Près de 266 000 personnes victimes de violences au foyer
5 mars 2026
" Il me battait violemment. Il a essayé de me tuer." Ces paroles sont celles d'Anna.
Anna vit depuis un an dans un foyer pour femmes. Elle doit être protégée, car son mari a tenté de la tuer et a menacé leurs enfants.
"Il était complètement ivre ce jour‑là. Il était tellement furieux qu’il a essayé de m’étrangler. Il m’a insultée et m’a dit : Tu dois mourir. Tu ne me respectes pas. Tu n’écoutes pas ce que je dis."
Les coups et les insultes faisaient partie du quotidien d’Anna, mais elle voulait malgré tout rester dans cette relation.
Son histoire est loin d’être isolée. Une femme sur trois en Allemagne a déjà subi des violences physiques ou psychologiques, dans une relation actuelle ou passée.
Des centres d'accueil pour leur venir en aide
Beaucoup trouvent refuge dans des centres d’accueil, comme le foyer pour femmes battues de Coblence, dans l’ouest du pays.
Depuis 25 ans, ce foyer vient en aide aux femmes en détresse et a déjà offert une protection à plus de 2 000 femmes et enfants. Alexandra Neisius en est la directrice.
" La chose la plus importante que nous offrons, c’est un cadre de protection et de sécurité, et simplement la possibilité pour les femmes de se reconstruire — car la violence blesse profondément et détruit l’estime de soi. Ici, les femmes trouvent l’espace pour redevenir fortes."
Redevenir fortes… et éviter d’être assassinées par leur partenaire, ou ex‑partenaire. En 2024, 308 femmes et filles ont été tuées en Allemagne, dont 191 par un partenaire, un ex‑partenaire ou un membre de la famille.
Suvi psychologique
Rendons‑nous à présent à Berlin, dans un centre de consultation psychologique, à la rencontre de Mario Stahr, assistant social et pédagogue.
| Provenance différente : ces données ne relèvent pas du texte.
-- pv_equiv track=rewrite | github.com/GitVexy/algorithms | ch06/l01.py | count_marketers
-- ===== SOURCE A (Python) =====
-- def count_marketers(
--         job_titles: list[str]
-- ) -> int:
--     if not job_titles:
--         return 0
--
--     count = 0
--     if job_titles[-1].lower() == "marketer":
--         count += 1
--
--     count += count_marketers(job_titles[:-1])
--
--     return count
-- ===== SOURCE B (Python) =====
-- def count_marketers(job_titles: list[str]) -> int:
--     count = 0
--     for title in job_titles:
--         if title.lower() == "marketer":
--             count += 1
--     return count
-- ===== Notes on version B (the rewrite author's own statement) =====
-- stated objective: simpler
-- what changed: Replaced the self-recursion on job_titles[:-1] (which copies a list slice at every step) with a single iterative pass accumulating the count.
import Mathlib
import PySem

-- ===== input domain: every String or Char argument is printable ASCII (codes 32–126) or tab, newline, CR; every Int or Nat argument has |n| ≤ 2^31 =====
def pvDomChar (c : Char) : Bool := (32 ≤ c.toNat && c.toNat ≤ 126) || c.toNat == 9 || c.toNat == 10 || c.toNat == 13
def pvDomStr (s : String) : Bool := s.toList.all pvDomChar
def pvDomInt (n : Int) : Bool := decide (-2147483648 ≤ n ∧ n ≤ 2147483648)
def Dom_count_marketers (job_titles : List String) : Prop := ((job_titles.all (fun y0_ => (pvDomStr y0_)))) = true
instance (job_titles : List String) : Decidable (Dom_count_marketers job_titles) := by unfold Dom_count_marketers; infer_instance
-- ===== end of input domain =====

-- B replaces A's self-recursion on job_titles[:-1] with a single iterative pass (simpler, avoids repeated slicing).


-- ===== PORT A =====
def count_marketers (job_titles : List String) : Int :=
  if _h : job_titles = [] then 0
  else
    let count : Int := 0
    let count := if PySem.Str.lower (PySem.List.pyGetD job_titles (-1) "") == "marketer" then count + 1 else count
    let count := count + count_marketers (PySem.List.slice job_titles none (some (-1)))
    count
termination_by job_titles.length
decreasing_by
  simp [PySem.List.slice_to_neg_one]
  cases job_titles with
  | nil => exact absurd rfl _h
  | cons x xs => simp

-- ===== PORT B =====
def count_marketers_alt (job_titles : List String) : Int :=
  job_titles.foldl (fun count title => if PySem.Str.lower title == "marketer" then count + 1 else count) 0

-- ===== PRECONDITION & SPEC =====
def Spec_count_marketers (job_titles : List String) (out : Int) : Prop := out = count_marketers_alt job_titles
instance (job_titles : List String) (out : Int) : Decidable (Spec_count_marketers job_titles out) := by unfold Spec_count_marketers; infer_instance

-- ===== CLAIM (what is proved, stated in full; the proofs are below) =====
def Claim_equal_count_marketers : Prop := ∀ (job_titles : List String), Dom_count_marketers job_titles → Spec_count_marketers job_titles (count_marketers job_titles)

-- ===== LEMMAS AND PROOFS =====

theorem foldl_count_shift (xs : List String) (c : Int) :
    xs.foldl (fun count title => if PySem.Str.lower title == "marketer" then count + 1 else count) c
      = c + xs.foldl (fun count title => if PySem.Str.lower title == "marketer" then count + 1 else count) 0 := by
  induction xs generalizing c with
  | nil => simp
  | cons x xs ih =>
    simp only [List.foldl_cons]
    rw [ih, ih (if PySem.Str.lower x == "marketer" then (0:Int) + 1 else 0)]
    split <;> ring

theorem count_marketers_eq_alt (job_titles : List String) :
    count_marketers job_titles = count_marketers_alt job_titles := by
  induction job_titles using List.reverseRecOn with
  | nil => simp [count_marketers, count_marketers_alt]
  | append_singleton xs x ih =>
    rw [count_marketers]
    simp only [PySem.List.pyGetD_neg_one_append_singleton, PySem.List.slice_to_neg_one,
      List.dropLast_concat]
    have hne : xs ++ [x] ≠ [] := by simp
    simp only [dif_neg hne, ih]
    unfold count_marketers_alt
    rw [List.foldl_append]
    simp only [List.foldl_cons, List.foldl_nil]
    rw [foldl_count_shift]
    split <;> ring

-- ===== VERDICT (by name: the statement is the Claim_ definition above) =====
theorem count_marketers_spec : Claim_equal_count_marketers := by
  intro xs _
  exact count_marketers_eq_alt xs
Il travaille depuis huit ans avec des auteurs de violences. Ils ont entre 18 et 80 ans et viennent de tous milieux. "N’importe quel homme peut devenir bourreau", dit-il. Pour lui, la violence est un problème de société.
"Je pense que tout commence avec des choses comme les jouets avec lesquels jouent les garçons et les filles. Quelles images de la masculinité transmet‑t-on à la plupart des enfants et des jeunes ? Masculinité et violence restent très étroitement liées. Je dois montrer que je suis fort, que je suis, d’une certaine manière, « masculin ». Et si je ne le suis pas, alors je suis quoi ?"
L’Allemagne a adopté, en 2025, sa première loi fédérale qualifiée d’« historique » contre les violences domestiques : elle garantit un droit national à la protection et au conseil pour les victimes. Mais cette loi ne traite pas les féminicides et n’offre pas de solution immédiate, car elle n’entrera pleinement en vigueur qu’en... 2032.
En attendant, les victimes restent exposées à un manque de places dans les foyers, à une protection insuffisante et à un risque persistant de violences graves.